There seems to be an inconsistency between wrapping an error using fmt.Errorf with %w and using errors.Wrap:

    e1 := errors.New("error1")
    efmt := fmt.Errorf("error2: %w", e1)
    eerr := errors.Wrap(e1, "error2")

    fmt.Println(errors.Unwrap(efmt))       // error1
    fmt.Println(errors.Unwrap(efmt) == e1) // true
    fmt.Println(errors.Unwrap(eerr))       // error2: error1
    fmt.Println(errors.Unwrap(eerr) == e1) // false :-(

A full example is available here

I am not sure whether that is intended, but this seem inconsistent... Is there a reason for that? Is this documented anywhere?

CodePudding user response:

This is the intended working, and this does not violate the docs. Multiple errors may be wrapped in a single error value, and since a call to Unwrap() returns a single error, obviously not getting what you expect doesn't mean the expected error is not wrapped.

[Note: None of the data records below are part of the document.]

-- pv_equiv track=rewrite | github.com/JohnsonChouCrestDiving/eopi_debugger | common/convert.py | format_i2c_readout
-- ===== SOURCE A (Python) =====
-- def format_i2c_readout(start_addr, R_data):
--     text = ''
--     text += '   00 01 02 03 04 05 06 07 08 09 0A 0B 0C 0D 0E 0F\n'
--     text += '   -----------------------------------------------\n'
--     white_space = '   ' * (start_addr % 16)
--     formatted_data = white_space + \
--         ''.join('{:02X} '.format(i)for i in R_data)
--     start_msb = (start_addr // 16)
--     for i in range(0, len(formatted_data), 16*3):
--         text += (''.join('{:01X}'.format(start_msb % 16)) + 'x|'+formatted_data[i: i+48])
--         start_msb += 1
--         text += '\n'
--     text += '   ***********************************************\n'
--     return text
-- ===== SOURCE B (Python) =====
-- def format_i2c_readout(start_addr, R_data):
--     header = ('   00 01 02 03 04 05 06 07 08 09 0A 0B 0C 0D 0E 0F\n'
--               '   -----------------------------------------------\n')
--     footer = '   ***********************************************\n'
--     cells = '   ' * (start_addr % 16) + ''.join('{:02X} '.format(b) for b in R_data)
--     # stream the characters, flushing a row whenever 48 have accumulated
--     rows, cur = [], ''
--     for ch in cells:
--         cur += ch
--         if len(cur) == 48:
--             rows.append(cur)
--             cur = ''
--     if cur:
--         rows.append(cur)
--     msb = start_addr // 16
--     body = ''.join('{:01X}x|{}\n'.format((msb + k) % 16, row)
--                    for k, row in enumerate(rows))
--     return header + body + footer
-- ===== Notes on version B (the rewrite author's own statement) =====
-- stated objective: alternative
-- what changed: Replaces the build-a-flat-string-then-slice-48-char-windows-by-index loop (with a mutated row-label counter) with a single streaming pass that flushes a row every 48 characters and labels rows from their enumerated index.
import Mathlib
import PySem

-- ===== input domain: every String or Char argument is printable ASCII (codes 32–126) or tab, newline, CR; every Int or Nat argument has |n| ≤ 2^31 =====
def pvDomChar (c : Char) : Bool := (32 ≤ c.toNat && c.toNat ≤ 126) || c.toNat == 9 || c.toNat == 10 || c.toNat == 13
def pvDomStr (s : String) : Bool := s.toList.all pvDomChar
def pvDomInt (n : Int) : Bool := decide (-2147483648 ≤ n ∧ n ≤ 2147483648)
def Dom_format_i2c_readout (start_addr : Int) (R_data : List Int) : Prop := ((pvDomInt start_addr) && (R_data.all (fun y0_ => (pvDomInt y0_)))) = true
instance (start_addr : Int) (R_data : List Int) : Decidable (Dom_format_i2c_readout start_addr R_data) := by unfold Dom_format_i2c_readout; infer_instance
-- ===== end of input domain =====

-- B replaces A's flat-string-plus-48-char-index-slicing loop by a single streaming
-- pass that flushes a row every 48 characters and labels rows from their enumerated
-- index (objective: alternative decomposition, same cost).


-- shared formatting helpers: both Pythons use the same '{:02X} ' / '{:01X}' format calls
def hexDigit (n : Nat) : Char := if n < 10 then Char.ofNat (48 + n) else Char.ofNat (55 + n)

-- uppercase hex digits of n (no sign, no padding); '{:X}'.format(n) for n ≥ 0
def hexChars (n : Nat) : List Char :=
  if _h : n < 16 then [hexDigit n]
  else hexChars (n / 16) ++ [hexDigit (n % 16)]
decreasing_by exact Nat.div_lt_self (by omega) (by omega)

-- '{:02X}'.format(n): zero-fill AFTER the sign to total width 2
def fmt02X (n : Int) : List Char :=
  if n < 0 then
    '-' :: (List.replicate (1 - (hexChars n.natAbs).length) '0' ++ hexChars n.natAbs)
  else
    List.replicate (2 - (hexChars n.toNat).length) '0' ++ hexChars n.toNat

-- '{:01X}'.format(n): width 1, i.e. just the digits (sign first if negative)
def fmt01X (n : Int) : List Char :=
  if n < 0 then '-' :: hexChars n.natAbs else hexChars n.toNat

def i2cHeader : List Char :=
  "   00 01 02 03 04 05 06 07 08 09 0A 0B 0C 0D 0E 0F\n".toList
def i2cRule : List Char :=
  "   -----------------------------------------------\n".toList
def i2cFooter : List Char :=
  "   ***********************************************\n".toList

-- ===== PORT A =====
def format_i2c_readout (start_addr : Int) (R_data : List Int) : String :=
  let text : List Char := []
  let text := text ++ i2cHeader
  let text := text ++ i2cRule
  let white_space := (List.replicate (PySem.Int.mod start_addr 16).toNat "   ".toList).flatten
  let formatted_data := white_space ++ (R_data.map (fun i => fmt02X i ++ [' '])).flatten
  let start_msb := PySem.Int.floordiv start_addr 16
  let res := (PySem.List.pyRange 0 (PySem.List.len formatted_data) (16*3)).foldl
    (fun s i =>
      (s.1 ++ fmt01X (PySem.Int.mod s.2 16) ++ ['x', '|']
          ++ PySem.List.slice formatted_data (some i) (some (i + 48)) ++ ['\n'],
       s.2 + 1))
    (text, start_msb)
  String.ofList (res.1 ++ i2cFooter)

-- ===== PORT B =====
def format_i2c_readout_alt (start_addr : Int) (R_data : List Int) : String :=
  let cells := (List.replicate (PySem.Int.mod start_addr 16).toNat "   ".toList).flatten
      ++ (R_data.map (fun b => fmt02X b ++ [' '])).flatten
  let st := cells.foldl
    (fun (s : List (List Char) × List Char) ch =>
      let cur := s.2 ++ [ch]
      if cur.length = 48 then (s.1 ++ [cur], ([] : List Char)) else (s.1, cur))
    ([], [])
  let rows := st.1 ++ (if st.2 = [] then [] else [st.2])
  let msb := PySem.Int.floordiv start_addr 16
  let body := ((PySem.List.enumerate rows).map
      (fun kr => fmt01X (PySem.Int.mod (msb + kr.1) 16) ++ ['x', '|'] ++ kr.2 ++ ['\n'])).flatten
  String.ofList (i2cHeader ++ i2cRule ++ body ++ i2cFooter)

-- ===== PRECONDITION & SPEC =====
def Spec_format_i2c_readout (start_addr : Int) (R_data : List Int) (out : String) : Prop := out = format_i2c_readout_alt start_addr R_data
instance (start_addr : Int) (R_data : List Int) (out : String) : Decidable (Spec_format_i2c_readout start_addr R_data out) := by unfold Spec_format_i2c_readout; infer_instance

-- ===== CLAIM (what is proved, stated in full; the proofs are below) =====
def Claim_equal_format_i2c_readout : Prop := ∀ (start_addr : Int) (R_data : List Int), Dom_format_i2c_readout start_addr R_data → Spec_format_i2c_readout start_addr R_data (format_i2c_readout start_addr R_data)

-- ===== LEMMAS AND PROOFS =====

-- the common reading of the table body: the 48-char chunks of cs, one line each
def body48 (cs : List Char) (m : Int) : List Char :=
  if _h : cs = [] then []
  else fmt01X (PySem.Int.mod m 16) ++ ['x', '|'] ++ cs.take 48 ++ '\n' :: body48 (cs.drop 48) (m + 1)
termination_by cs.length
decreasing_by
  have hpos : 0 < cs.length := List.length_pos_of_ne_nil _h
  simp [List.length_drop]; omega

theorem pyRange48_nil {a b : Int} (h : b ≤ a) : PySem.List.pyRange a b 48 = [] := by
  rw [PySem.List.pyRange_of_pos a b (by norm_num)]
  simp [if_neg (by omega : ¬ a < b)]

theorem pyRange48_cons {a b : Int} (h : a < b) :
    PySem.List.pyRange a b 48 = a :: PySem.List.pyRange (a + 48) b 48 := by
  rw [PySem.List.pyRange_of_pos a b (by norm_num),
      PySem.List.pyRange_of_pos (a + 48) b (by norm_num)]
  by_cases h2 : a + 48 < b
  · rw [if_pos h, if_pos h2]
    have hcnt : ((b - a + 48 - 1) / 48).toNat = ((b - (a + 48) + 48 - 1) / 48).toNat + 1 := by
      omega
    rw [hcnt, List.range_succ_eq_map, List.map_cons, List.map_map]
    refine congrArg₂ _ (by push_cast; ring) ?_
    exact List.map_congr_left (fun k _ => by simp only [Function.comp]; push_cast; ring)
  · rw [if_pos h, if_neg h2]
    have hcnt : ((b - a + 48 - 1) / 48).toNat = 1 := by omega
    rw [hcnt]
    norm_num [List.range_one]

-- B side: the streaming fold produces exactly the 48-char chunks
def chunks48 (cs : List Char) : List (List Char) :=
  if _h : cs = [] then [] else cs.take 48 :: chunks48 (cs.drop 48)
termination_by cs.length
decreasing_by
  have hpos : 0 < cs.length := List.length_pos_of_ne_nil _h
  simp [List.length_drop]; omega

def streamStep (s : List (List Char) × List Char) (ch : Char) : List (List Char) × List Char :=
  let cur := s.2 ++ [ch]
  if cur.length = 48 then (s.1 ++ [cur], ([] : List Char)) else (s.1, cur)

theorem stream_chunks : ∀ (cs : List Char) (rows : List (List Char)) (cur : List Char),
    cur.length < 48 →
    (cs.foldl streamStep (rows, cur)).1
      ++ (if (cs.foldl streamStep (rows, cur)).2 = [] then []
          else [(cs.foldl streamStep (rows, cur)).2])
    = rows ++ chunks48 (cur ++ cs) := by
  intro cs
  induction cs with
  | nil =>
    intro rows cur h
    simp only [List.foldl_nil, List.append_nil]
    by_cases hc : cur = []
    · rw [hc, if_pos rfl, chunks48.eq_def]
      simp
    · rw [if_neg hc, chunks48.eq_def, dif_neg hc,
        List.take_of_length_le (by omega), List.drop_eq_nil_of_le (by omega),
        chunks48.eq_def]
      simp
  | cons ch cs ih =>
    intro rows cur h
    have hsplit : cur ++ ch :: cs = (cur ++ [ch]) ++ cs := by simp
    rw [List.foldl_cons, hsplit]
    by_cases h48 : (cur ++ [ch]).length = 48
    · have htake : ((cur ++ [ch]) ++ cs).take 48 = cur ++ [ch] := by
        rw [← h48]; exact List.take_left
      have hdrop : ((cur ++ [ch]) ++ cs).drop 48 = cs := by
        rw [← h48]; exact List.drop_left
      have hch : chunks48 ((cur ++ [ch]) ++ cs) = (cur ++ [ch]) :: chunks48 cs := by
        rw [chunks48.eq_def, dif_neg (by simp), htake, hdrop]
      rw [show streamStep (rows, cur) ch = (rows ++ [cur ++ [ch]], ([] : List Char)) by
        simp only [streamStep]
        rw [if_pos h48]]
      rw [ih (rows ++ [cur ++ [ch]]) [] (by norm_num), hch]
      simp
    · rw [show streamStep (rows, cur) ch = (rows, cur ++ [ch]) by
        simp only [streamStep]
        rw [if_neg h48]]
      have hlt : (cur ++ [ch]).length < 48 := by
        simp at h48 ⊢; omega
      exact ih rows (cur ++ [ch]) hlt

-- B side: enumerating the chunks and rendering each line is body48
theorem enum_body48 : ∀ (cs : List Char) (m s : Int),
    ((PySem.List.enumerate (chunks48 cs) s).map
        (fun kr => fmt01X (PySem.Int.mod (m + kr.1) 16) ++ ['x', '|'] ++ kr.2 ++ ['\n'])).flatten
      = body48 cs (m + s) := by
  intro cs
  induction cs using chunks48.induct with
  | case1 =>
    intro m s
    rw [chunks48.eq_def, dif_pos rfl, body48.eq_def, dif_pos rfl]
    simp [PySem.List.enumerate]
  | case2 cs h ih =>
    intro m s
    rw [chunks48.eq_def, dif_neg h, body48.eq_def, dif_neg h, PySem.List.enumerate_cons]
    simp only [List.map_cons, List.flatten_cons]
    have ih' := ih m (s + 1)
    rw [show m + (s + 1) = m + s + 1 by ring] at ih'
    rw [ih']
    simp

-- A side: the index-slicing fold over pyRange is body48 of the dropped suffix
theorem slice_fold (cs : List Char) : ∀ (fuel d : Nat) (t : List Char) (m : Int),
    cs.length ≤ d + fuel →
    ((PySem.List.pyRange (d : Int) (PySem.List.len cs) 48).foldl
      (fun s i =>
        (s.1 ++ fmt01X (PySem.Int.mod s.2 16) ++ ['x', '|']
            ++ PySem.List.slice cs (some i) (some (i + 48)) ++ ['\n'],
         s.2 + 1))
      (t, m)).1
    = t ++ body48 (cs.drop d) m := by
  intro fuel
  induction fuel with
  | zero =>
    intro d t m hle
    rw [pyRange48_nil (by simp [PySem.List.len_eq]; omega)]
    rw [List.drop_eq_nil_of_le (by omega), body48.eq_def]
    simp
  | succ fuel ih =>
    intro d t m hle
    by_cases hd : cs.length ≤ d
    · rw [pyRange48_nil (by simp [PySem.List.len_eq]; omega)]
      rw [List.drop_eq_nil_of_le hd, body48.eq_def]
      simp
    · rw [Nat.not_le] at hd
      rw [pyRange48_cons (by simp [PySem.List.len_eq]; omega)]
      rw [List.foldl_cons]
      have hsl : PySem.List.slice cs (some (d : Int)) (some ((d : Int) + 48))
          = (cs.drop d).take 48 := by
        have h48 := PySem.List.slice_natCast_add (xs := cs) (j := d) (n := 48)
        push_cast at h48
        exact h48
      simp only [hsl]
      have hcast : ((d : Int) + 48) = (((d + 48 : Nat)) : Int) := by push_cast; ring
      rw [hcast,
        ih (d + 48) (t ++ fmt01X (PySem.Int.mod m 16) ++ ['x', '|'] ++ (cs.drop d).take 48 ++ ['\n'])
          (m + 1) (by omega)]
      have hne : cs.drop d ≠ [] := by
        simp [List.drop_eq_nil_iff]; omega
      conv_rhs => rw [body48.eq_def]
      rw [dif_neg hne]
      rw [show (cs.drop d).drop 48 = cs.drop (d + 48) by
        rw [List.drop_drop]]
      simp

-- ===== VERDICT (by name: the statement is the Claim_ definition above) =====
theorem format_i2c_readout_spec : Claim_equal_format_i2c_readout := by
  intro sa rd _hdom
  unfold Spec_format_i2c_readout
  simp only [format_i2c_readout, format_i2c_readout_alt]
  rw [show (fun (s : List (List Char) × List Char) (ch : Char) =>
      let cur := s.2 ++ [ch]
      if cur.length = 48 then (s.1 ++ [cur], ([] : List Char)) else (s.1, cur)) = streamStep
    from rfl]
  have hA := slice_fold
      ((List.replicate (PySem.Int.mod sa 16).toNat "   ".toList).flatten
        ++ (rd.map (fun i => fmt02X i ++ [' '])).flatten)
      (((List.replicate (PySem.Int.mod sa 16).toNat "   ".toList).flatten
        ++ (rd.map (fun i => fmt02X i ++ [' '])).flatten).length)
      0 ([] ++ i2cHeader ++ i2cRule) (PySem.Int.floordiv sa 16) (by omega)
  simp only [Nat.cast_zero, List.drop_zero] at hA
  have hB := stream_chunks
      ((List.replicate (PySem.Int.mod sa 16).toNat "   ".toList).flatten
        ++ (rd.map (fun b => fmt02X b ++ [' '])).flatten) [] [] (by norm_num)
  simp only [List.nil_append] at hB
  have hE := enum_body48
      ((List.replicate (PySem.Int.mod sa 16).toNat "   ".toList).flatten
        ++ (rd.map (fun b => fmt02X b ++ [' '])).flatten)
      (PySem.Int.floordiv sa 16) 0
  simp only [add_zero] at hE
  rw [show ((16 : Int) * 3) = 48 from by norm_num, hA, hB, hE]
  simp [List.append_assoc]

The errors package is from the standard lib. It does not have an errors.Wrap() function. The one you're using is from github.com/pkg/errors.Wrap(), which does "double-wrapping" under the hood.

func Wrap(err error, message string) error

First it wraps the error with the given error message, then it wraps again to retain the stack information:

// Wrap returns an error annotating err with a stack trace
// at the point Wrap is called, and the supplied message.
// If err is nil, Wrap returns nil.
func Wrap(err error, message string) error {
    if err == nil {
        return nil
    }
    err = &withMessage{
        cause: err,
        msg:   message,
    }
    return &withStack{
        err,
        callers(),
    }
}

When you call Unwrap(), then the error from second wrapping will be returned (which is not the original error, but a wrapped error wrapping the original), calling Unwrap() again would return the original error.

fmt.Println("Double unwrap:",
    errors.Unwrap(errors.Unwrap(err2wrp)) == err1)

That's why you should use errors.Is() to avoid such "quirks":

fmt.Println("Proper use:", errors.Is(err2wrp, err1))

Try these on the Go Playground.

Note that the above reports true whether you call github.com/pkg/errors.Is() or the standard lib's errors.Is().